The neuro-ophthalmic examination generator 215 adjust one or more parameters of an electronic neuro-ophthalmic examination based on the identified patient characteristics. For example, if a patient is determined to experience double vision in a particular angle of vision, the neuro-ophthalmic examination generator 215 may adjust measurements taken of another neuro-ophthalmic examination for the patient in the proximity of the angle of vision, such as discounting user input received during the subsequent neuro-ophthalmic examination at that given angle. In other cases, the neuro-ophthalmic examination generator 215 may increase a weight of received user input for a given neuro-ophthalmic examination compared to other examinations, for example, if a particular neuro-ophthalmic examination has a larger correlation to a neuro-ophthalmic condition the patient has compared to another neuro-ophthalmic examination that detects dissimilar conditions.
In some other cases, characteristics of how a neuro-ophthalmic examination is displayed can be adjusted based on identified patient characteristics. For example, if a patient is determined to be near-sighted from a previous examination, future examinations may be implemented with a larger font size, or a magnified image on the computing device display. In another example, if a patient is determined to be color blind, color parameters for subsequent examinations may be adjusted.
The parameter adjustment may be based on a patient characteristic exceeding a threshold. For example, in the example where the user is determined to be near-sighted, the font or magnification of subsequent examinations may be initiated if the user's eye prescription values exceed a predefined threshold (e.g., −2.25, and the like).

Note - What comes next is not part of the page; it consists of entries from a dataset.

-- ===== VERDICT (by name: the statement is the Claim_ definition above) =====
set_option maxRecDepth 40000 in
theorem route_copilot_intent_py_spec : Claim_equal_route_copilot_intent_py := by
  intro prompt _
  unfold Spec_route_copilot_intent_py
  simp only [route_copilot_intent_py, route_copilot_intent_py_alt]
  generalize (PySem.Str.lower (PySem.Str.strip (prompt.getD ""))) = text
  by_cases htext : text = ""
  · subst htext
    decide
  · rw [if_neg htext]
    rw [show PySem.List.len intents = (14 : Int) from by decide]
    rw [double_fold_eq text (PySem.Str.len text) 14]
    have hmem := foldl_pvStep_mem (pvLookups text (PySem.Str.len text)) 14
    have hub : ∀ p, pvMatched text p → (pvLookups text (PySem.Str.len text)).foldl pvStep 14 ≤ p :=
      fun p hp => foldl_pvStep_min _ 14 p ((mem_lookups_iff text p).mpr hp)
    set best := (pvLookups text (PySem.Str.len text)).foldl pvStep 14 with hbestdef
    have hmat : best = 14 ∨ pvMatched text best := by
      rcases hmem with h | h
      · exact Or.inl h
      · exact Or.inr ((mem_lookups_iff text best).mp h)
    by_cases h0 : (["gl agent", "gl approval", "journal approvals", "approval agent"].any (fun keyword => PySem.Str.isIn keyword text)) = true
    · rw [if_pos h0]
      have hk : best = 0 := by
        have hle := hub 0 (pvMatched_intro text 0 ["gl agent", "gl approval", "journal approvals", "approval agent"] (by rw [enum_groups]; simp) h0)
        rcases hmat with h | h
        · omega
        · rcases pvMatched_elim text best h with ⟨he, hc⟩ | ⟨he, hc⟩ | ⟨he, hc⟩ | ⟨he, hc⟩ | ⟨he, hc⟩ | ⟨he, hc⟩ | ⟨he, hc⟩ | ⟨he, hc⟩ | ⟨he, hc⟩ | ⟨he, hc⟩ | ⟨he, hc⟩ | ⟨he, hc⟩ | ⟨he, hc⟩ | ⟨he, hc⟩
          · omega
          · omega
          · omega
          · omega
          · omega
          · omega
          · omega
          · omega
          · omega
          · omega
          · omega
          · omega
          · omega
          · omega
      rw [hk]
      decide
    rw [if_neg h0]
    by_cases h1 : (["erp posting", "auto-post", "ready to post", "manual hold", "posting simulator"].any (fun keyword => PySem.Str.isIn keyword text)) = true
    · rw [if_pos h1]
      have hk : best = 1 := by
        have hle := hub 1 (pvMatched_intro text 1 ["erp posting", "auto-post", "ready to post", "manual hold", "posting simulator"] (by rw [enum_groups]; simp) h1)
        rcases hmat with h | h
        · omega
        · rcases pvMatched_elim text best h with ⟨he, hc⟩ | ⟨he, hc⟩ | ⟨he, hc⟩ | ⟨he, hc⟩ | ⟨he, hc⟩ | ⟨he, hc⟩ | ⟨he, hc⟩ | ⟨he, hc⟩ | ⟨he, hc⟩ | ⟨he, hc⟩ | ⟨he, hc⟩ | ⟨he, hc⟩ | ⟨he, hc⟩ | ⟨he, hc⟩
          · exact absurd hc h0
          · omega
          · omega
          · omega
          · omega
          · omega
          · omega
          · omega
          · omega
          · omega
          · omega
          · omega
          · omega
          · omega
      rw [hk]
      decide
    rw [if_neg h1]
    by_cases h2 : (["bank agent", "bank reconciliation agent", "bank rec agent", "cash agent"].any (fun keyword => PySem.Str.isIn keyword text)) = true
    · rw [if_pos h2]
      have hk : best = 2 := by
        have hle := hub 2 (pvMatched_intro text 2 ["bank agent", "bank reconciliation agent", "bank rec agent", "cash agent"] (by rw [enum_groups]; simp) h2)
        rcases hmat with h | h
        · omega
        · rcases pvMatched_elim text best h with ⟨he, hc⟩ | ⟨he, hc⟩ | ⟨he, hc⟩ | ⟨he, hc⟩ | ⟨he, hc⟩ | ⟨he, hc⟩ | ⟨he, hc⟩ | ⟨he, hc⟩ | ⟨he, hc⟩ | ⟨he, hc⟩ | ⟨he, hc⟩ | ⟨he, hc⟩ | ⟨he, hc⟩ | ⟨he, hc⟩
          · exact absurd hc h0
          · exact absurd hc h1
          · omega
          · omega
          · omega
          · omega
          · omega
          · omega
          · omega
          · omega
          · omega
          · omega
          · omega
          · omega
      rw [hk]
      decide
    rw [if_neg h2]
    by_cases h3 : (["ic agent", "intercompany agent", "intercompany reconciliation", "intercompany", "fx mismatch", "transfer pricing"].any (fun keyword => PySem.Str.isIn keyword text)) = true
    · rw [if_pos h3]
      have hk : best = 3 := by
        have hle := hub 3 (pvMatched_intro text 3 ["ic agent", "intercompany agent", "intercompany reconciliation", "intercompany", "fx mismatch", "transfer pricing"] (by rw [enum_groups]; simp) h3)
        rcases hmat with h | h
        · omega
        · rcases pvMatched_elim text best h with ⟨he, hc⟩ | ⟨he, hc⟩ | ⟨he, hc⟩ | ⟨he, hc⟩ | ⟨he, hc⟩ | ⟨he, hc⟩ | ⟨he, hc⟩ | ⟨he, hc⟩ | ⟨he, hc⟩ | ⟨he, hc⟩ | ⟨he, hc⟩ | ⟨he, hc⟩ | ⟨he, hc⟩ | ⟨he, hc⟩
          · exact absurd hc h0
          · exact absurd hc h1
          · exact absurd hc h2
          · omega
          · omega
          · omega
          · omega
          · omega
          · omega
          · omega
          · omega
          · omega
          · omega
          · omega
      rw [hk]
      decide
    rw [if_neg h3]
    by_cases h4 : (["journal agent", "je agent", "journal entry agent", "what should the journal agent post"].any (fun keyword => PySem.Str.isIn keyword text)) = true
    · rw [if_pos h4]
      have hk : best = 4 := by
        have hle := hub 4 (pvMatched_intro text 4 ["journal agent", "je agent", "journal entry agent", "what should the journal agent post"] (by rw [enum_groups]; simp) h4)
        rcases hmat with h | h
        · omega
        · rcases pvMatched_elim text best h with ⟨he, hc⟩ | ⟨he, hc⟩ | ⟨he, hc⟩ | ⟨he, hc⟩ | ⟨he, hc⟩ | ⟨he, hc⟩ | ⟨he, hc⟩ | ⟨he, hc⟩ | ⟨he, hc⟩ | ⟨he, hc⟩ | ⟨he, hc⟩ | ⟨he, hc⟩ | ⟨he, hc⟩ | ⟨he, hc⟩
          · exact absurd hc h0
          · exact absurd hc h1
          · exact absurd hc h2
          · exact absurd hc h3
          · omega
          · omega
          · omega
          · omega
          · omega
          · omega
          · omega
          · omega
          · omega
          · omega
      rw [hk]
      decide
    rw [if_neg h4]
    by_cases h5 : (["checklist agent", "close checklist", "checklist tasks", "unblocked", "unblock", "unblock critical tasks", "waiting on input", "handoff"].any (fun keyword => PySem.Str.isIn keyword text)) = true
    · rw [if_pos h5]
      have hk : best = 5 := by
        have hle := hub 5 (pvMatched_intro text 5 ["checklist agent", "close checklist", "checklist tasks", "unblocked", "unblock", "unblock critical tasks", "waiting on input", "handoff"] (by rw [enum_groups]; simp) h5)
        rcases hmat with h | h
        · omega
        · rcases pvMatched_elim text best h with ⟨he, hc⟩ | ⟨he, hc⟩ | ⟨he, hc⟩ | ⟨he, hc⟩ | ⟨he, hc⟩ | ⟨he, hc⟩ | ⟨he, hc⟩ | ⟨he, hc⟩ | ⟨he, hc⟩ | ⟨he, hc⟩ | ⟨he, hc⟩ | ⟨he, hc⟩ | ⟨he, hc⟩ | ⟨he, hc⟩
          · exact absurd hc h0
          · exact absurd hc h1
          · exact absurd hc h2
          · exact absurd hc h3
          · exact absurd hc h4
          · omega
          · omega
          · omega
          · omega
          · omega
          · omega
          · omega
          · omega
          · omega
      rw [hk]
      decide
    rw [if_neg h5]
    by_cases h6 : (["controller", "today", "fix first", "do today", "priority today"].any (fun keyword => PySem.Str.isIn keyword text)) = true
    · rw [if_pos h6]
      have hk : best = 6 := by
        have hle := hub 6 (pvMatched_intro text 6 ["controller", "today", "fix first", "do today", "priority today"] (by rw [enum_groups]; simp) h6)
        rcases hmat with h | h
        · omega
        · rcases pvMatched_elim text best h with ⟨he, hc⟩ | ⟨he, hc⟩ | ⟨he, hc⟩ | ⟨he, hc⟩ | ⟨he, hc⟩ | ⟨he, hc⟩ | ⟨he, hc⟩ | ⟨he, hc⟩ | ⟨he, hc⟩ | ⟨he, hc⟩ | ⟨he, hc⟩ | ⟨he, hc⟩ | ⟨he, hc⟩ | ⟨he, hc⟩
          · exact absurd hc h0
          · exact absurd hc h1
          · exact absurd hc h2
          · exact absurd hc h3
          · exact absurd hc h4
          · exact absurd hc h5
          · omega
          · omega
          · omega
          · omega
          · omega
          · omega
          · omega
          · omega
      rw [hk]
      decide
    rw [if_neg h6]
    by_cases h7 : (["audit", "compliance", "controls", "before posting", "what does audit need to review", "control completeness"].any (fun keyword => PySem.Str.isIn keyword text)) = true
    · rw [if_pos h7]
      have hk : best = 7 := by
        have hle := hub 7 (pvMatched_intro text 7 ["audit", "compliance", "controls", "before posting", "what does audit need to review", "control completeness"] (by rw [enum_groups]; simp) h7)
        rcases hmat with h | h
        · omega
        · rcases pvMatched_elim text best h with ⟨he, hc⟩ | ⟨he, hc⟩ | ⟨he, hc⟩ | ⟨he, hc⟩ | ⟨he, hc⟩ | ⟨he, hc⟩ | ⟨he, hc⟩ | ⟨he, hc⟩ | ⟨he, hc⟩ | ⟨he, hc⟩ | ⟨he, hc⟩ | ⟨he, hc⟩ | ⟨he, hc⟩ | ⟨he, hc⟩
          · exact absurd hc h0
          · exact absurd hc h1
          · exact absurd hc h2
          · exact absurd hc h3
          · exact absurd hc h4
          · exact absurd hc h5
          · exact absurd hc h6
          · omega
          · omega
          · omega
          · omega
          · omega
          · omega
          · omega
      rw [hk]
      decide
    rw [if_neg h7]
    by_cases h8 : (["riskiest entity", "which entity", "entity risk", "entity is riskiest"].any (fun keyword => PySem.Str.isIn keyword text)) = true
    · rw [if_pos h8]
      have hk : best = 8 := by
        have hle := hub 8 (pvMatched_intro text 8 ["riskiest entity", "which entity", "entity risk", "entity is riskiest"] (by rw [enum_groups]; simp) h8)
        rcases hmat with h | h
        · omega
        · rcases pvMatched_elim text best h with ⟨he, hc⟩ | ⟨he, hc⟩ | ⟨he, hc⟩ | ⟨he, hc⟩ | ⟨he, hc⟩ | ⟨he, hc⟩ | ⟨he, hc⟩ | ⟨he, hc⟩ | ⟨he, hc⟩ | ⟨he, hc⟩ | ⟨he, hc⟩ | ⟨he, hc⟩ | ⟨he, hc⟩ | ⟨he, hc⟩
          · exact absurd hc h0
          · exact absurd hc h1
          · exact absurd hc h2
          · exact absurd hc h3
          · exact absurd hc h4
          · exact absurd hc h5
          · exact absurd hc h6
          · exact absurd hc h7
          · omega
          · omega
          · omega
          · omega
          · omega
          · omega
      rw [hk]
      decide
    rw [if_neg h8]
    by_cases h9 : (["variance", "trial balance", "tb", "flux", "mom", "yoy"].any (fun keyword => PySem.Str.isIn keyword text)) = true
    · rw [if_pos h9]
      have hk : best = 9 := by
        have hle := hub 9 (pvMatched_intro text 9 ["variance", "trial balance", "tb", "flux", "mom", "yoy"] (by rw [enum_groups]; simp) h9)
        rcases hmat with h | h
        · omega
        · rcases pvMatched_elim text best h with ⟨he, hc⟩ | ⟨he, hc⟩ | ⟨he, hc⟩ | ⟨he, hc⟩ | ⟨he, hc⟩ | ⟨he, hc⟩ | ⟨he, hc⟩ | ⟨he, hc⟩ | ⟨he, hc⟩ | ⟨he, hc⟩ | ⟨he, hc⟩ | ⟨he, hc⟩ | ⟨he, hc⟩ | ⟨he, hc⟩
          · exact absurd hc h0
          · exact absurd hc h1
          · exact absurd hc h2
          · exact absurd hc h3
          · exact absurd hc h4
          · exact absurd hc h5
          · exact absurd hc h6
          · exact absurd hc h7
          · exact absurd hc h8
          · omega
          · omega
          · omega
          · omega
          · omega
      rw [hk]
      decide
    rw [if_neg h9]
    by_cases h10 : (["automate", "automation", "auto", "automated"].any (fun keyword => PySem.Str.isIn keyword text)) = true
    · rw [if_pos h10]
      have hk : best = 10 := by
        have hle := hub 10 (pvMatched_intro text 10 ["automate", "automation", "auto", "automated"] (by rw [enum_groups]; simp) h10)
        rcases hmat with h | h
        · omega
        · rcases pvMatched_elim text best h with ⟨he, hc⟩ | ⟨he, hc⟩ | ⟨he, hc⟩ | ⟨he, hc⟩ | ⟨he, hc⟩ | ⟨he, hc⟩ | ⟨he, hc⟩ | ⟨he, hc⟩ | ⟨he, hc⟩ | ⟨he, hc⟩ | ⟨he, hc⟩ | ⟨he, hc⟩ | ⟨he, hc⟩ | ⟨he, hc⟩
          · exact absurd hc h0
          · exact absurd hc h1
          · exact absurd hc h2
          · exact absurd hc h3
          · exact absurd hc h4
          · exact absurd hc h5
          · exact absurd hc h6
          · exact absurd hc h7
          · exact absurd hc h8
          · exact absurd hc h9
          · omega
          · omega
          · omega
          · omega
      rw [hk]
      decide
    rw [if_neg h10]
    by_cases h11 : (["below 4", "under 4", "4 days", "scenario", "simulator"].any (fun keyword => PySem.Str.isIn keyword text)) = true
    · rw [if_pos h11]
      have hk : best = 11 := by
        have hle := hub 11 (pvMatched_intro text 11 ["below 4", "under 4", "4 days", "scenario", "simulator"] (by rw [enum_groups]; simp) h11)
        rcases hmat with h | h
        · omega
        · rcases pvMatched_elim text best h with ⟨he, hc⟩ | ⟨he, hc⟩ | ⟨he, hc⟩ | ⟨he, hc⟩ | ⟨he, hc⟩ | ⟨he, hc⟩ | ⟨he, hc⟩ | ⟨he, hc⟩ | ⟨he, hc⟩ | ⟨he, hc⟩ | ⟨he, hc⟩ | ⟨he, hc⟩ | ⟨he, hc⟩ | ⟨he, hc⟩
          · exact absurd hc h0
          · exact absurd hc h1
          · exact absurd hc h2
          · exact absurd hc h3
          · exact absurd hc h4
          · exact absurd hc h5
          · exact absurd hc h6
          · exact absurd hc h7
          · exact absurd hc h8
          · exact absurd hc h9
          · exact absurd hc h10
          · omega
          · omega
          · omega
      rw [hk]
      decide
    rw [if_neg h11]
    by_cases h12 : (["cfo", "executive", "summary", "board"].any (fun keyword => PySem.Str.isIn keyword text)) = true
    · rw [if_pos h12]
      have hk : best = 12 := by
        have hle := hub 12 (pvMatched_intro text 12 ["cfo", "executive", "summary", "board"] (by rw [enum_groups]; simp) h12)
        rcases hmat with h | h
        · omega
        · rcases pvMatched_elim text best h with ⟨he, hc⟩ | ⟨he, hc⟩ | ⟨he, hc⟩ | ⟨he, hc⟩ | ⟨he, hc⟩ | ⟨he, hc⟩ | ⟨he, hc⟩ | ⟨he, hc⟩ | ⟨he, hc⟩ | ⟨he, hc⟩ | ⟨he, hc⟩ | ⟨he, hc⟩ | ⟨he, hc⟩ | ⟨he, hc⟩
          · exact absurd hc h0
          · exact absurd hc h1
          · exact absurd hc h2
          · exact absurd hc h3
          · exact absurd hc h4
          · exact absurd hc h5
          · exact absurd hc h6
          · exact absurd hc h7
          · exact absurd hc h8
          · exact absurd hc h9
          · exact absurd hc h10
          · exact absurd hc h11
          · omega
          · omega
      rw [hk]
      decide
    rw [if_neg h12]
    by_cases h13 : (["delay", "blocker", "risk", "close"].any (fun keyword => PySem.Str.isIn keyword text)) = true
    · rw [if_pos h13]
      have hk : best = 13 := by
        have hle := hub 13 (pvMatched_intro text 13 ["delay", "blocker", "risk", "close"] (by rw [enum_groups]; simp) h13)
        rcases hmat with h | h
        · omega
        · rcases pvMatched_elim text best h with ⟨he, hc⟩ | ⟨he, hc⟩ | ⟨he, hc⟩ | ⟨he, hc⟩ | ⟨he, hc⟩ | ⟨he, hc⟩ | ⟨he, hc⟩ | ⟨he, hc⟩ | ⟨he, hc⟩ | ⟨he, hc⟩ | ⟨he, hc⟩ | ⟨he, hc⟩ | ⟨he, hc⟩ | ⟨he, hc⟩
          · exact absurd hc h0
          · exact absurd hc h1
          · exact absurd hc h2
          · exact absurd hc h3
          · exact absurd hc h4
          · exact absurd hc h5
          · exact absurd hc h6
          · exact absurd hc h7
          · exact absurd hc h8
          · exact absurd hc h9
          · exact absurd hc h10
          · exact absurd hc h11
          · exact absurd hc h12
          · omega
      rw [hk]
      decide
    rw [if_neg h13]
    have hk : best = 14 := by
      rcases hmat with h | h
      · exact h
      · rcases pvMatched_elim text best h with ⟨he, hc⟩ | ⟨he, hc⟩ | ⟨he, hc⟩ | ⟨he, hc⟩ | ⟨he, hc⟩ | ⟨he, hc⟩ | ⟨he, hc⟩ | ⟨he, hc⟩ | ⟨he, hc⟩ | ⟨he, hc⟩ | ⟨he, hc⟩ | ⟨he, hc⟩ | ⟨he, hc⟩ | ⟨he, hc⟩
        · exact absurd hc h0
        · exact absurd hc h1
        · exact absurd hc h2
        · exact absurd hc h3
        · exact absurd hc h4
        · exact absurd hc h5
        · exact absurd hc h6
        · exact absurd hc h7
        · exact absurd hc h8
        · exact absurd hc h9
        · exact absurd hc h10
        · exact absurd hc h11
        · exact absurd hc h12
        · exact absurd hc h13
    rw [hk]
    decide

At Step 1005, a set of neuro-ophthalmic examination results for a patient can be received. In some cases, the results can be received via computer mouse, a touchscreen, a microphone, a keyboard, a video camera, or a combination thereof. The results can be received via a user input receiver 210 of
At Step 1010, a set of patient characteristics can be identified from the set of neuro-ophthalmic examination results, such as those described in
At Step 1015, one or more parameters of subsequent electronic neuro-ophthalmic examinations can be adjusted based on the set of patient characteristics, such as those described in
In a study of the present disclosure, 68 participants with an average age of 52.1±16.2 years old, underwent an algorithm-driven responsive cranial nerve and neuro-ophthalmic assessment, in accordance with certain exemplary embodiments of the present disclosure. Based on the user's diagnosis and the user's answers on the triaging questionnaire, the user was asked to take one or more of the cranial nerve and/or neuro-ophthalmic assessments included in exemplary software (facial and limb sensation, visual acuity, visual fields, double vision, color blindness test, Amsler grid, smile symmetry, eyelid closure, shoulder elevation, head rotation, tongue protrusion, eye muscle range of motion, hearing test) in accordance with certain embodiments of the present disclosure.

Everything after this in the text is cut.